Родя тем временем взял подаренный администрацией Шушенского на годовщину губернаторства (и оставленный по приколу в приемной) горный велосипед и, взгромоздившись на него, принялся перекатываться туда-обратно мимо своего стола.
– Знаешь, что я думаю? – спросил он, подпрыгнув вместе с велосипедом. – Мы скажем ему. Но не сейчас, а когда чуть притухнет. Что сами разрулили, подошли с пониманием.
– А если огонь вообще до города доберется?
– Да ну на хрен.
– Ну вдруг?
– Гонишь ты чего-то. Но! – Родя поднял вверх палец, параллельно балансируя на поднятом на дыбы велосипеде. – Но! Если бы подошло к городу, то это бы уже у Акбулатыча бы подгорало, верно? Это ведь мэрии тогда дело?
– Это ладно, – сказал Вадик, который, с одной стороны, был согласен с советником губернатора Родиком, но с другой – не одобрял логичность напарника-конкурента. – А все-таки где он может зависать?
Сосны горят совсем не так, как лиственная чепуха. Пламя движется по ним медленно, осторожно пробуя на вкус, потом вдруг бросается вверх, хочет обнять все дерево, но быстро отступает, оставляя после себя лишь дымный след. Потом снова спешит подниматься, и снова невидимая сила мешает ему, заставляя огонь метаться из стороны в сторону.
Здесь величие. Здесь трагедия. Кажется, что кто-то могущественный и неумолимый наказывает лес. Его дочери-сосны склоняют свои повинные головы. И в языках пламени вместе с дымом уносится их безмолвная мольба.
Но нет, это не мольба, это гимн! Торжественная песнь лесного пожара, отпевающего великолепные, но обреченные деревья. И над этой песнью, над этим гимном, над этой драмой чувствуется дыхание грозной светлой силы.
Ты с благоговением смотришь на огонь, на дымящиеся стволы, на решающее наступление лесного пожара по всем фронтам – и с двойственным чувством ужаса и восторга хочешь крикнуть: «О, если бы так продолжалось вечно!»

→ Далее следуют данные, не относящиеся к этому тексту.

-- pv_equiv track=rewrite | github.com/bcit-tlu/hriv | scripts/check_nginx_configs_in_sync.py | _extract_block_scalar
-- ===== SOURCE A (Python) =====
-- from typing import Optional
--
-- def _extract_block_scalar(yaml_text: str, sentinel: str) -> Optional[str]:
--     """Return the contents of the ``|-`` block scalar following ``sentinel``.
--
--     The block scalar is assumed to be indented more deeply than the line
--     containing ``sentinel``; we use the first non-empty line's indent as
--     the reference prefix and strip exactly that many leading spaces from
--     every subsequent line.  The scalar ends at the first line whose
--     indentation is less than or equal to the sentinel's own indent (or
--     at end-of-file).
--     """
--     lines = yaml_text.splitlines()
--     for i, line in enumerate(lines):
--         if line.lstrip().startswith(sentinel):
--             sentinel_indent = len(line) - len(line.lstrip())
--             break
--     else:
--         return None
--
--     # Find the first non-empty line after the sentinel to determine the
--     # block scalar's base indentation.
--     base_indent: Optional[int] = None
--     scalar_lines: list[str] = []
--     for j in range(i + 1, len(lines)):
--         body = lines[j]
--         if body.strip() == "":
--             scalar_lines.append("")
--             continue
--         current_indent = len(body) - len(body.lstrip())
--         if current_indent <= sentinel_indent:
--             # Dedented back out of the scalar — we're done.
--             break
--         if base_indent is None:
--             base_indent = current_indent
--         # Strip exactly ``base_indent`` spaces (preserve any excess, which
--         # is meaningful inside nginx ``server {}`` block content).
--         scalar_lines.append(body[base_indent:])
--
--     if base_indent is None:
--         return ""
--
--     # ``|-`` strips the final trailing newline; emulate that by popping
--     # any trailing blank lines before re-joining.
--     while scalar_lines and scalar_lines[-1] == "":
--         scalar_lines.pop()
--     return "\n".join(scalar_lines) + "\n"
-- ===== SOURCE B (Python) =====
-- from typing import Optional
--
--
-- def _extract_block_scalar(yaml_text: str, sentinel: str) -> Optional[str]:
--     """Slice-based re-implementation: locate the sentinel, cut the block out
--     with an explicit stop index, then dedent it in a comprehension."""
--     lines = yaml_text.splitlines()
--
--     def indent(ln: str) -> int:
--         return len(ln) - len(ln.lstrip())
--
--     hit = next((k for k, ln in enumerate(lines)
--                 if ln.lstrip().startswith(sentinel)), None)
--     if hit is None:
--         return None
--     si = indent(lines[hit])
--
--     rest = lines[hit + 1:]
--     stop = next((k for k, ln in enumerate(rest)
--                  if ln.strip() != "" and indent(ln) <= si), len(rest))
--     block = rest[:stop]
--
--     first = next((ln for ln in block if ln.strip() != ""), None)
--     if first is None:
--         return ""
--     base = indent(first)
--
--     out = ["" if ln.strip() == "" else ln[base:] for ln in block]
--     while out and out[-1] == "":
--         out.pop()
--     return "\n".join(out) + "\n"
-- ===== Notes on version B (the rewrite author's own statement) =====
-- stated objective: alternative
-- what changed: A's single fused state-machine loop with a mutable Optional base_indent and in-loop break/append is replaced by slice-based passes: cut the block out at an explicitly computed stop index, find the first non-blank line for the base indent, then dedent the whole block in one comprehension.
import Mathlib
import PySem

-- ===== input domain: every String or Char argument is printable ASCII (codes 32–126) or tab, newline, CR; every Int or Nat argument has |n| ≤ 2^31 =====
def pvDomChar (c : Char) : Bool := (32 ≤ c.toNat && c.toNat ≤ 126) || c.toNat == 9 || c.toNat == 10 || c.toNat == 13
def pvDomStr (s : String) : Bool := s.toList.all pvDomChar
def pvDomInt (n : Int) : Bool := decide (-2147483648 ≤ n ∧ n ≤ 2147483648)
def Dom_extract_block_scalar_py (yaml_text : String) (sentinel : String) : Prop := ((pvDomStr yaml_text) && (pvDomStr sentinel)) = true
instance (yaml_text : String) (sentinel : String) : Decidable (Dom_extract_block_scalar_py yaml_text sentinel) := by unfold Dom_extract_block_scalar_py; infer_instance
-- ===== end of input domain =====

-- B replaces A's single fused state-machine loop (mutable Optional base_indent) by
-- slice-based passes: cut the block out at an explicit stop index, find the base
-- indent, dedent in one comprehension; same cost, different decomposition.

-- shared idiom of both Pythons: len(ln) - len(ln.lstrip()) and ln.strip() == ""
def pvIndent (l : List Char) : Nat := l.length - (PySem.Chars.lstrip l).length
def pvBlank (l : List Char) : Bool := PySem.Chars.strip l == []
-- shared idiom of both Pythons: 'while out and out[-1] == "": out.pop()'
def pvPopTrailing : List (List Char) → List (List Char)
  | [] => []
  | l :: ls =>
    match pvPopTrailing ls with
    | [] => if l == [] then [] else [l]
    | r => l :: r

-- ===== PORT A =====
-- A's first for/enumerate/break loop: first line whose lstrip startswith sentinel,
-- returning (its indent, the lines after it)
def pvAFind (sent : List Char) : List (List Char) → Option (Nat × List (List Char))
  | [] => none
  | l :: ls =>
    if PySem.Chars.startswith (PySem.Chars.lstrip l) sent then some (pvIndent l, ls)
    else pvAFind sent ls

-- A's second loop over range(i+1, len(lines)) with state (base_indent, scalar_lines)
def pvALoop (sIndent : Nat) (base : Option Nat) (acc : List (List Char)) :
    List (List Char) → Option Nat × List (List Char)
  | [] => (base, acc)
  | l :: ls =>
    if pvBlank l then pvALoop sIndent base (acc ++ [[]]) ls
    else
      let cur := pvIndent l
      if cur ≤ sIndent then (base, acc)
      else
        let b := base.getD cur
        pvALoop sIndent (some b) (acc ++ [PySem.List.slice l (some (b : Int)) none]) ls

def extract_block_scalar_py (yaml_text : String) (sentinel : String) : Option String :=
  let lines := (PySem.Str.splitlines yaml_text).map String.toList
  match pvAFind sentinel.toList lines with
  | none => none
  | some (sIndent, rest) =>
    match pvALoop sIndent none [] rest with
    | (none, _) => some ""
    | (some _, scalarLines) =>
      some (String.ofList (PySem.Chars.join ['\n'] (pvPopTrailing scalarLines) ++ ['\n']))

-- ===== PORT B =====
def extract_block_scalar_py_alt (yaml_text : String) (sentinel : String) : Option String :=
  let lines := (PySem.Str.splitlines yaml_text).map String.toList
  let sent := sentinel.toList
  match lines.findIdx? (fun ln => PySem.Chars.startswith (PySem.Chars.lstrip ln) sent) with
  | none => none
  | some hit =>
    let si := pvIndent (lines.getD hit [])
    let rest := lines.drop (hit + 1)
    let stop := (rest.findIdx? (fun ln => !pvBlank ln && decide (pvIndent ln ≤ si))).getD rest.length
    let block := rest.take stop
    match block.find? (fun ln => !pvBlank ln) with
    | none => some ""
    | some first =>
      let base := pvIndent first
      let out := block.map (fun ln => if pvBlank ln then [] else PySem.List.slice ln (some (base : Int)) none)
      some (String.ofList (PySem.Chars.join ['\n'] (pvPopTrailing out) ++ ['\n']))

-- ===== PRECONDITION & SPEC =====
def Spec_extract_block_scalar_py (yaml_text : String) (sentinel : String) (out : Option String) : Prop := out = extract_block_scalar_py_alt yaml_text sentinel
instance (yaml_text : String) (sentinel : String) (out : Option String) : Decidable (Spec_extract_block_scalar_py yaml_text sentinel out) := by unfold Spec_extract_block_scalar_py; infer_instance

-- ===== CLAIM (what is proved, stated in full; the proofs are below) =====
def Claim_equal_extract_block_scalar_py : Prop := ∀ (yaml_text : String) (sentinel : String), Dom_extract_block_scalar_py yaml_text sentinel → Spec_extract_block_scalar_py yaml_text sentinel (extract_block_scalar_py yaml_text sentinel)

-- ===== LEMMAS AND PROOFS =====

-- A's sentinel search equals B's findIdx?-then-index form
theorem pvAFind_eq (sent : List Char) (lines : List (List Char)) :
    pvAFind sent lines =
      (lines.findIdx? (fun ln => PySem.Chars.startswith (PySem.Chars.lstrip ln) sent)).map
        (fun i => (pvIndent (lines.getD i []), lines.drop (i + 1))) := by
  induction lines with
  | nil => rfl
  | cons l ls ih =>
    rw [List.findIdx?_cons]
    by_cases h : PySem.Chars.startswith (PySem.Chars.lstrip l) sent
    · simp [pvAFind, h]
    · simp only [pvAFind, h, Bool.false_eq_true, if_false, ih]
      cases ls.findIdx? (fun ln => PySem.Chars.startswith (PySem.Chars.lstrip ln) sent) with
      | none => rfl
      | some i => simp

-- B's block cut: rest.take of the first-stop index is a takeWhile of the kept condition
theorem take_findIdx?_eq_takeWhile (p : List Char → Bool) (rest : List (List Char)) :
    rest.take ((rest.findIdx? p).getD rest.length) = rest.takeWhile (fun x => !p x) := by
  induction rest with
  | nil => rfl
  | cons l ls ih =>
    rw [List.findIdx?_cons, List.takeWhile_cons]
    by_cases h : p l
    · rw [if_pos h]
      simp [h]
    · rw [if_neg h, if_pos (by simp [h])]
      cases hf : ls.findIdx? p with
      | none => rw [hf] at ih; simpa using congrArg (List.cons l) ih
      | some i => rw [hf] at ih; simpa using congrArg (List.cons l) ih

-- the kept condition of B's cut, as used below
def pvKeep (si : Nat) (ln : List Char) : Bool := pvBlank ln || decide (si < pvIndent ln)

theorem keep_eq (si : Nat) :
    (fun x => !(!pvBlank x && decide (pvIndent x ≤ si))) = pvKeep si := by
  funext x
  by_cases h : pvBlank x
  · simp [pvKeep, h]
  · simp only [pvKeep, h, Bool.false_or, Bool.not_false, Bool.true_and]
    rw [← decide_not]
    exact decide_eq_decide.mpr (by omega)

-- A's loop once the base indent is fixed: maps the kept prefix through the dedent
theorem pvALoop_some (si b : Nat) (rest : List (List Char)) (acc : List (List Char)) :
    pvALoop si (some b) acc rest =
      (some b, acc ++ (rest.takeWhile (pvKeep si)).map
        (fun ln => if pvBlank ln then [] else PySem.List.slice ln (some (b : Int)) none)) := by
  induction rest generalizing acc with
  | nil => simp [pvALoop]
  | cons l ls ih =>
    rw [List.takeWhile_cons]
    by_cases hb : pvBlank l
    · rw [if_pos (by simp [pvKeep, hb])]
      simp only [pvALoop, hb, if_true, ih]
      simp [hb]
    · by_cases hle : pvIndent l ≤ si
      · have hk : pvKeep si l = false := by
          simp only [pvKeep, hb, Bool.false_or, decide_eq_false_iff_not]; omega
        rw [if_neg (by simp [hk])]
        simp only [pvALoop, hb, Bool.false_eq_true, if_false]
        rw [if_pos hle]
        simp
      · have hk : pvKeep si l = true := by
          simp only [pvKeep, Bool.or_eq_true, decide_eq_true_eq]; omega
        rw [if_pos hk]
        simp only [pvALoop, hb, Bool.false_eq_true, if_false]
        rw [if_neg hle]
        simp only [Option.getD_some, ih]
        simp [hb]
-- A's loop with no base yet, against B's find-first-nonblank + map
theorem pvALoop_none (si : Nat) (rest : List (List Char)) (acc : List (List Char)) :
    pvALoop si none acc rest =
      match (rest.takeWhile (pvKeep si)).find? (fun ln => !pvBlank ln) with
      | none => (none, acc ++ (rest.takeWhile (pvKeep si)).map (fun _ => ([] : List Char)))
      | some first =>
          (some (pvIndent first), acc ++ (rest.takeWhile (pvKeep si)).map
            (fun ln => if pvBlank ln then [] else PySem.List.slice ln (some ((pvIndent first) : Int)) none)) := by
  induction rest generalizing acc with
  | nil => simp [pvALoop]
  | cons l ls ih =>
    rw [List.takeWhile_cons]
    by_cases hb : pvBlank l
    · have hk : pvKeep si l = true := by simp [pvKeep, hb]
      rw [if_pos hk, List.find?_cons]
      simp only [hb, Bool.not_true]
      simp only [pvALoop, hb, if_true]
      rw [ih]
      cases (ls.takeWhile (pvKeep si)).find? (fun ln => !pvBlank ln) with
      | none => simp
      | some first => simp [hb]
    · by_cases hle : pvIndent l ≤ si
      · have hk : pvKeep si l = false := by
          simp only [pvKeep, hb, Bool.false_or, decide_eq_false_iff_not]; omega
        rw [if_neg (by simp [hk])]
        simp only [pvALoop, hb, Bool.false_eq_true, if_false]
        rw [if_pos hle]
        simp
      · have hk : pvKeep si l = true := by
          simp only [pvKeep, Bool.or_eq_true, decide_eq_true_eq]; omega
        rw [if_pos hk, List.find?_cons]
        simp only [hb, Bool.not_false]
        simp only [pvALoop, hb, Bool.false_eq_true, if_false]
        rw [if_neg hle]
        simp only [Option.getD_none]
        rw [pvALoop_some]
        simp [hb]

-- ===== VERDICT (by name: the statement is the Claim_ definition above) =====
theorem extract_block_scalar_py_spec : Claim_equal_extract_block_scalar_py := by
  intro yaml_text sentinel _
  show extract_block_scalar_py yaml_text sentinel = extract_block_scalar_py_alt yaml_text sentinel
  simp only [extract_block_scalar_py, extract_block_scalar_py_alt]
  rw [pvAFind_eq]
  cases hf : (((PySem.Str.splitlines yaml_text).map String.toList).findIdx?
      (fun ln => PySem.Chars.startswith (PySem.Chars.lstrip ln) sentinel.toList)) with
  | none => rfl
  | some i =>
    simp only [Option.map_some]
    rw [take_findIdx?_eq_takeWhile, keep_eq, pvALoop_none]
    cases ((((PySem.Str.splitlines yaml_text).map String.toList).drop (i + 1)).takeWhile
        (pvKeep (pvIndent (((PySem.Str.splitlines yaml_text).map String.toList).getD i [])))).find?
        (fun ln => !pvBlank ln) with
    | none => rfl
    | some first => simp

Но ветер изменился – и все пропало. Пламя, перебегая с дерева на дерево, спустилось вниз, и скоро от величественных сосен останутся одни обгорелые пни. И только эти пни, одни, как изуродованные колонны, будут напоминать о недавнем величии леса.
Яша вышел на веранду и добавил телевизору звук. Ящик заголосил привычным для себя притворно взволнованным голосом лжеца, который все хочет вогнать себя в истерику и все не может распалиться до нужного градуса.
Яша скривился и защелкал каналами. Треск и мельтешение, треск и мельтешение, треск, а сквозь него все равно пробивается эта их самодельная (самодовольная?) паника. Всё никак не оставят в покое. Всё хотят задуть огонек – самой жизни.
Яша оставил город. Он никогда его особо не любил, а тут и вовсе ощутил, что это общежитие трусливых нытиков не способно решить главные задачи. И даже напрямую противоречит им.
Резиденция «Сосны» – его резиденция – осталась единственным местом, которое пока не было заражено этой отравляющей внутренности заразой.
В его кедровом, пропитанном смоляным духом домище с огромными, в пол, окнами никогда не водилось компьютеров, ноутбуков и – как их? – смартфонов. Все это добро немногочисленные гости, зачем-то желающие прорваться в заповедный угол Якова Михайловича, сдавали охране еще на внешнем периметре. В его келью нужно было входить нагими – голенькими и нелепыми человечками, какими нас всех и выстругала природа, какими все мы остаемся под любой коркой наносного чванства. Никакие гаджеты, никакие механические костыли не изменят главного, предопределенного, чего нельзя переправить – ни в судьбе, ни в своей голове.
Хорошо, что гости в губернаторских «Соснах» редки. Яша терпеть не может привозить с собой работу. А пуще всего – эти вечные крики в трубку, срочные звонки, указующие сообщения.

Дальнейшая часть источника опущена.